The problem seems to be with your Access-Control-Allow-Origin
header.
map.UseCors(CorsOptions.AllowAll);
The above line should cause every response to a SignalR CORS request to have the following header:
Access-Control-Allow-Origin: (request origin)
In your case, the (request origin) should be http://localhost:50709
, but instead it is http://localhost:50709, *
judging by the following log output:
[18:06:41 GMT-0600 (Central Standard Time)] SignalR: Negotiating with 'http://localhost:60601/signalr/negotiate?connectionData=%5B%7B%22name%22%3A%22chathub%22%7D%5D&clientProtocol=1.3'.
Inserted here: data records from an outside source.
-- pv_equiv track=rewrite | github.com/rbergmair/recruitment_challenge | so1rb_explore/bin_step22_information_by_feature_pp.py | convert_to_ntile
-- ===== SOURCE A (Python) =====
-- def convert_to_ntile( val, boundaries ):
--
--   boundaries = [ None ] + boundaries + [ None ];
--
--   for i in range( 0, len(boundaries)-1 ):
--
--     lower = boundaries[ i ];
--     upper = boundaries[ i+1 ];
--
--     assert not ( lower is None and upper is None );
--
--     if lower is None:
--       assert upper is not None;
--       if val <= upper:
--         return i;
--
--     if upper is None:
--       assert lower is not None;
--       if lower < val:
--         return i;
--
--     if ( lower is not None ) and ( upper is not None ):
--       if lower < val <= upper:
--         return i;
-- ===== SOURCE B (Python) =====
-- def convert_to_ntile(val, boundaries):
--     # Bucket = smallest index whose boundary is >= val; above all boundaries
--     # the value falls in the last, open-ended bucket.
--     hits = [j for j, b in enumerate(boundaries) if val <= b]
--     return min(hits) if hits else len(boundaries)
-- ===== Notes on version B (the rewrite author's own statement) =====
-- stated objective: alternative
-- what changed: B drops A's None-sentinel padding and early-exit scan over adjacent (lower, upper] interval pairs; it instead stages two passes — collect every index whose boundary is >= val, then take the minimum (defaulting to len(boundaries)).
import Mathlib
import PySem

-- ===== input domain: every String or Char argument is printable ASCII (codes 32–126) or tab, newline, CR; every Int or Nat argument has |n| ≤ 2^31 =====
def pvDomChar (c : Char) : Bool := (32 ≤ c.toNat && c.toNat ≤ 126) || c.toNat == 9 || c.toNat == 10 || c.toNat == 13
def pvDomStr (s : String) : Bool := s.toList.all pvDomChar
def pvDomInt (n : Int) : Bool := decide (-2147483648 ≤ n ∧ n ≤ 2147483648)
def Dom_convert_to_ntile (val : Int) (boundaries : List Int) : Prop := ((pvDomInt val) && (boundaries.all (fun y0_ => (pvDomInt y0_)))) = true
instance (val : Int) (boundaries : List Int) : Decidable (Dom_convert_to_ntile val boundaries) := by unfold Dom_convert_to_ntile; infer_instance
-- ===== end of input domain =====

-- B replaces A's early-exit scan over None-sentinel-padded adjacent interval pairs by two staged
-- passes: collect every index whose boundary is >= val, then take the minimum (default len).


-- ===== PORT A =====
-- A's for-loop over i = 0 .. len(bs)-2 reading bs[i], bs[i+1]: walked as the obvious
-- structural recursion over adjacent pairs of the padded list, carrying the index i.
-- The both-None case is A's failing assert (only reachable for empty boundaries,
-- excluded by Pre_); the port returns none there, as on loop fall-through.
def convertToNtileLoopA (val : Int) (i : Nat) : List (Option Int) → Option Int
  | lower :: upper :: rest =>
    match lower, upper with
    | none, none => none
    | none, some u => if val ≤ u then some (i : Int) else convertToNtileLoopA val (i + 1) (upper :: rest)
    | some l, none => if l < val then some (i : Int) else convertToNtileLoopA val (i + 1) (upper :: rest)
    | some l, some u => if l < val ∧ val ≤ u then some (i : Int) else convertToNtileLoopA val (i + 1) (upper :: rest)
  | _ => none

def convert_to_ntile (val : Int) (boundaries : List Int) : Option Int :=
  convertToNtileLoopA val 0 ([none] ++ boundaries.map some ++ [none])

-- ===== PORT B =====
-- Source B: hits = [j for j, b in enumerate(boundaries) if val <= b]; min(hits) if hits else len.
def convert_to_ntile_alt (val : Int) (boundaries : List Int) : Option Int :=
  let hits := (PySem.List.enumerate boundaries 0).filterMap
    (fun p => if val ≤ p.2 then some p.1 else none)
  match PySem.List.min? hits (fun j => j) with
  | some m => some m
  | none => some (boundaries.length : Int)

-- ===== PRECONDITION & SPEC =====
-- Pre_ excludes only the empty boundary list, on which A raises AssertionError
-- (its padded list is [None, None]); B returns 0 there.
def Pre_convert_to_ntile (val : Int) (boundaries : List Int) : Prop := boundaries ≠ []
instance (val : Int) (boundaries : List Int) : Decidable (Pre_convert_to_ntile val boundaries) := by
  unfold Pre_convert_to_ntile; infer_instance

def pvWitness_convert_to_ntile : Int × List Int := (3, [1, 5, 9])

def Spec_convert_to_ntile (val : Int) (boundaries : List Int) (out : Option Int) : Prop := out = convert_to_ntile_alt val boundaries
instance (val : Int) (boundaries : List Int) (out : Option Int) : Decidable (Spec_convert_to_ntile val boundaries out) := by unfold Spec_convert_to_ntile; infer_instance

-- ===== CLAIM (what is proved, stated in full; the proofs are below) =====
def Claim_equal_convert_to_ntile : Prop := ∀ (val : Int) (boundaries : List Int), Dom_convert_to_ntile val boundaries → Pre_convert_to_ntile val boundaries → Spec_convert_to_ntile val boundaries (convert_to_ntile val boundaries)

-- ===== LEMMAS AND PROOFS =====

-- Proof-side scan: the first index j (counted from a start offset) with val ≤ bs[j], else the length.
def scanFirst (val : Int) (j : Int) : List Int → Option Int
  | [] => some j
  | b :: rest => if val ≤ b then some j else scanFirst val (j + 1) rest

-- A's padded pair-window walk equals the first-match scan.
theorem loopA_eq_scanFirst (val : Int) :
    ∀ (xs : List Int) (prev : Int) (j : Nat), prev < val →
      convertToNtileLoopA val j (some prev :: xs.map some ++ [none]) =
        scanFirst val (j : Int) xs := by
  intro xs
  induction xs with
  | nil =>
      intro prev j hprev
      simp [convertToNtileLoopA, scanFirst, hprev]
  | cons x rest ih =>
      intro prev j hprev
      by_cases hx : val ≤ x
      · simp [convertToNtileLoopA, scanFirst, hx, hprev]
      · have hx' : x < val := by omega
        have hno : ¬ (prev < val ∧ val ≤ x) := by omega
        simp only [List.map_cons, List.cons_append, convertToNtileLoopA, if_neg hno,
          scanFirst, if_neg hx]
        have h2 := ih x (j + 1) hx'
        push_cast at h2
        exact h2

-- A (on a nonempty list) equals the first-match scan from offset 0.
theorem A_eq_scanFirst (val x : Int) (rest : List Int) :
    convert_to_ntile val (x :: rest) = scanFirst val 0 (x :: rest) := by
  by_cases hx : val ≤ x
  · simp [convert_to_ntile, convertToNtileLoopA, scanFirst, hx]
  · have hx' : x < val := by omega
    simp only [convert_to_ntile, scanFirst, List.map_cons, List.cons_append,
      List.nil_append, convertToNtileLoopA, if_neg hx]
    have h2 := loopA_eq_scanFirst val rest x 1 hx'
    push_cast at h2
    simpa using h2

-- B's computation, generalized over the enumeration offset s, for the induction.
def altAux (val : Int) (s : Int) (bs : List Int) : Option Int :=
  match PySem.List.min? ((PySem.List.enumerate bs s).filterMap
      (fun p => if val ≤ p.2 then some p.1 else none)) (fun j => j) with
  | some m => some m
  | none => some (s + (bs.length : Int))

theorem foldl_min_const {l : List Int} (a : Int) (h : ∀ y ∈ l, a ≤ y) :
    l.foldl min a = a := by
  induction l with
  | nil => rfl
  | cons y t ih =>
      have hy : a ≤ y := h y (List.mem_cons_self)
      simp only [List.foldl_cons, min_eq_left hy]
      exact ih (fun z hz => h z (List.mem_cons_of_mem _ hz))

-- every index collected from an enumeration starting at s is ≥ s
theorem hits_lb (val s : Int) (bs : List Int) :
    ∀ y ∈ (PySem.List.enumerate bs s).filterMap
      (fun p => if val ≤ p.2 then some p.1 else none), s ≤ y := by
  intro y hy
  obtain ⟨p, hp, hf⟩ := List.mem_filterMap.mp hy
  obtain ⟨k, hk, rfl⟩ := (PySem.List.mem_enumerate_iff bs s p).mp hp
  by_cases h : val ≤ bs[k]
  · simp [h] at hf; omega
  · simp [h] at hf

-- the staged filter + min computation agrees with the first-match scan
theorem scanFirst_eq_altAux (val : Int) :
    ∀ (bs : List Int) (s : Int), scanFirst val s bs = altAux val s bs := by
  intro bs
  induction bs with
  | nil =>
      intro s
      simp [scanFirst, altAux, PySem.List.enumerate_nil, PySem.List.min?]
  | cons x rest ih =>
      intro s
      by_cases hx : val ≤ x
      · have hmin : PySem.List.min?
            (s :: (PySem.List.enumerate rest (s + 1)).filterMap
              (fun p => if val ≤ p.2 then some p.1 else none)) (fun j => j) = some s := by
          rw [PySem.List.min?_id_cons]
          congr 1
          exact foldl_min_const s
            (fun y hy => le_trans (by omega) (hits_lb val (s + 1) rest y hy))
        simp only [scanFirst, if_pos hx, altAux, PySem.List.enumerate_cons]
        simp only [List.filterMap_cons, if_pos hx]
        rw [hmin]
      · have hstep : (PySem.List.enumerate (x :: rest) s).filterMap
              (fun p => if val ≤ p.2 then some p.1 else none) =
            (PySem.List.enumerate rest (s + 1)).filterMap
              (fun p => if val ≤ p.2 then some p.1 else none) := by
          rw [PySem.List.enumerate_cons]
          simp [hx]
        simp only [scanFirst, if_neg hx, altAux, hstep]
        rw [ih (s + 1)]
        simp only [altAux]
        have harm : ∀ (o : Option Int),
            (match o with
              | some m => some m
              | none => some (s + 1 + (rest.length : Int))) =
              (match o with
              | some m => some m
              | none => some (s + ((x :: rest).length : Int))) := by
          intro o
          cases o with
          | some m => rfl
          | none => simp only [List.length_cons]; congr 1; push_cast; ring
        exact harm _

-- ===== VERDICT (by name: the statement is the Claim_ definition above) =====
theorem convert_to_ntile_spec : Claim_equal_convert_to_ntile := by
  intro val boundaries _ hpre
  unfold Spec_convert_to_ntile
  cases boundaries with
  | nil => exact absurd rfl hpre
  | cons x rest =>
      rw [A_eq_scanFirst, scanFirst_eq_altAux]
      simp [altAux, convert_to_ntile_alt]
HTMLHttpRequest cannot load http://localhost:60601/signalr/negotiate?connectionData=%5B%7B%22name%22%3A%22chathub%22%7D%5D&clientProtocol=1.3&_=1386201997462.
The 'Access-Control-Allow-Origin' header contains the invalid value 'http://localhost:50709, *'. Origin 'http://localhost:50709' is therefore not allowed access.
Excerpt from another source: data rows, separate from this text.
lemma outer_fill (cs : List Char) (K : Nat) (hK : 0 < K) :
    ∀ (fuel : Nat) (i : Int) (cols : List (List Char)), 0 ≤ i →
      cols.length = K → cs.length - i.toNat ≤ fuel →
      ((PySem.List.pyRange i cs.length (K : Int)).foldl
        (fun cols i' =>
          (PySem.List.enumerate (PySem.List.slice cs (some i') (some (i' + (K : Int))))).foldl
            (fun (cols : List (List Char)) jch =>
              cols.set jch.1.toNat (cols.getD jch.1.toNat [] ++ [jch.2])) cols) cols).length = K ∧
      ∀ j : Nat, j < K →
        ((PySem.List.pyRange i cs.length (K : Int)).foldl
          (fun cols i' =>
            (PySem.List.enumerate (PySem.List.slice cs (some i') (some (i' + (K : Int))))).foldl
              (fun (cols : List (List Char)) jch =>
                cols.set jch.1.toNat (cols.getD jch.1.toNat [] ++ [jch.2])) cols) cols).getD j [] =
        cols.getD j [] ++ everyK K ((cs.drop i.toNat).drop j) := by
  intro fuel
  induction fuel with
  | zero =>
    intro i cols hi hlen hf
    rw [pyRange_pos_nil (by exact_mod_cast hK) (by omega)]
    refine ⟨hlen, fun j hj => ?_⟩
    rw [List.drop_of_length_le (l := cs) (by omega), List.drop_nil]
    simp [everyK.eq_def]
  | succ m ih =>
    intro i cols hi hlen hf
    by_cases hlt : i < (cs.length : Int)
    · rw [pyRange_pos_cons (by exact_mod_cast hK) hlt, List.foldl_cons]
      have hchunk : PySem.List.slice cs (some i) (some (i + (K : Int))) =
          (cs.drop i.toNat).take K := by
        rw [PySem.List.slice_toNat cs hi (by omega)]
        congr 1
        omega
      have hclen : (PySem.List.slice cs (some i) (some (i + (K : Int)))).length ≤ K := by
        rw [hchunk]; simp
      obtain ⟨hL1, hG1⟩ := inner_fill K (PySem.List.slice cs (some i) (some (i + (K : Int))))
        0 cols (le_refl 0) hlen (by simpa using hclen)
      obtain ⟨hL2, hG2⟩ := ih (i + (K : Int)) _ (by omega) hL1 (by omega)
      refine ⟨hL2, fun j hj => ?_⟩
      rw [hG2 j hj, hG1 j]
      rw [List.append_assoc]
      congr 1
      simp only [Int.toNat_zero, Nat.zero_le, true_and, Nat.sub_zero, hchunk, zero_add]
      have hik : (i + (K : Int)).toNat = i.toNat + K := by omega
      rw [hik]
      set r := cs.drop i.toNat with hr
      have hrlen : r.length = cs.length - i.toNat := by rw [hr]; simp
      by_cases hjr : j < r.length
      · have hjc : j < ((r.take K).length) := by simp; omega
        rw [if_pos (by simpa using hjc)]
        have hgd : (r.take K).getD j ' ' = r[j] := by
          rw [List.getD_eq_getElem?_getD, List.getElem?_take_of_lt hj,
            List.getElem?_eq_getElem hjr]
          rfl
        rw [hgd, everyK_drop K (by omega) r j hjr]
        have hdd : r.drop (j + K) = (cs.drop (i.toNat + K)).drop j := by
          rw [hr, List.drop_drop, List.drop_drop]
          congr 1
          omega
        rw [hdd]
        rfl
      · have h1 : r.drop j = [] := List.drop_of_length_le (by omega)
        have h2 : (List.drop (i.toNat + K) cs).drop j = [] :=
          List.drop_of_length_le (by simp; omega)
        rw [if_neg (by simp only [List.length_take]; omega), h1, h2, List.nil_append]
    · rw [pyRange_pos_nil (by exact_mod_cast hK) (by omega)]
      refine ⟨hlen, fun j hj => ?_⟩
      rw [List.drop_of_length_le (l := cs) (by omega), List.drop_nil]
      simp [everyK.eq_def]

lemma fill_eq (cs : List Char) (k : Int) (hk : 0 < k) :
    solveAltFill cs cs.length k = (List.range k.toNat).map (fun j => everyK k.toNat (cs.drop j)) := by
  unfold solveAltFill
  lift k to ℕ using hk.le with K
  have hK : 0 < K := by exact_mod_cast hk
  simp only [Int.toNat_natCast]
  obtain ⟨hL, hG⟩ := outer_fill cs K hK cs.length 0 (List.replicate K []) (le_refl 0)
    (by simp) (by simp)
  apply List.ext_getElem
  · rw [hL]; simp
  · intro j h1 h2
    have hjK : j < K := by rw [hL] at h1; exact h1
    have hgd : (((PySem.List.pyRange 0 cs.length (K : Int)).foldl _ (List.replicate K [])).getD j []) = _ := hG j hjK
    rw [List.getD_eq_getElem?_getD, List.getElem?_eq_getElem h1] at hgd
    simp only [Option.getD_some] at hgd
    rw [hgd]
    simp

-- ===== VERDICT (by name: the statement is the Claim_ definition above) =====
theorem solve_spec : Claim_equal_solve := by
  intro L _ hpre
  unfold Spec_solve solve solve_alt
  have hne : L.toList ≠ [] := by
    simpa [String.toList_eq_nil_iff] using hpre
  have hn : 1 ≤ L.toList.length := by
    cases h : L.toList with
    | nil => exact absurd h hne
    | cons a t => simp
  set n : Nat := L.toList.length with hdefn
  have hk : 0 < (if Nat.sqrt n * Nat.sqrt n = n then (Nat.sqrt n : Int) else (Nat.sqrt n : Int) + 1) := by
    have := Nat.sqrt_pos.mpr (by omega : 0 < n)
    split <;> omega
  rw [bounds_eq n hn]
  simp only [Option.getD_some]
  rw [search_eq n hn]
  simp only [Option.getD_some]
  rw [altCols_eq n hn]
  rw [build_eq L.toList _ hk, fill_eq L.toList _ hk]
  simp [Function.comp_def]

@[simp] theorem solve_raises : Claim_raises_solve := by
  unfold Claim_raises_solve
  refine ⟨fun L _ h hp => hp h, by decide, by decide, ?_⟩
  have h1 : solveAltCols (0 : Int) 1 = 1 := by
    rw [solveAltCols]
    norm_num
  show solve_alt "" = ""
  unfold solve_alt
  rw [show ("" : String).toList = [] from rfl]
  simp only [List.length_nil, Nat.cast_zero, h1]
  rfl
SignalR error: Error: Error during negotiation request.
This is most likely caused by something similar to the following in your web.config:
<httpProtocol>
<customHeaders>
<add name="Access-Control-Allow-Origin" value="*" />
</customHeaders>
</httpProtocol>
Or perhapse something similar to the following in your middleware code:
Response.AppendHeader("Access-Control-Allow-Origin", "*");
Either way, since you are already using map.UseCors(CorsOptions.AllowAll);
you should not be setting the Access-Control-Allow-Origin
header elsewhere.
Note about JSONP
Lastly, I know you probably only did this for debugging purposes, but starting the connection like so: $.connection.hub.start({ jsonp: true, transport: 'webSockets' })
probably isn't the best idea.
With these settings, the negotiate request (and any long polling requests) will always be made with JSONP, not CORS. This might make sense when you can't get CORS to work, but if you can get CORS working you should use that instead and not enable JSONP since CORS allows for more fine-grained access control configuration.
If you set EnableJSONP
to true on the server, you are allowing JS code running on any website to access your SignalR service no matter what you set your CorsOptions
to.
If you decide to leave JSONP enabled on the server, there is no reason to specify jsonp: true
in the configuration object you pass to hub.start
since SignalR should fall back and try to use JSONP if CORS requests fail.
The same goes for specifying transport: 'webSockets'
. By default, SignalR will try to use the WebSocket transport first if it's available.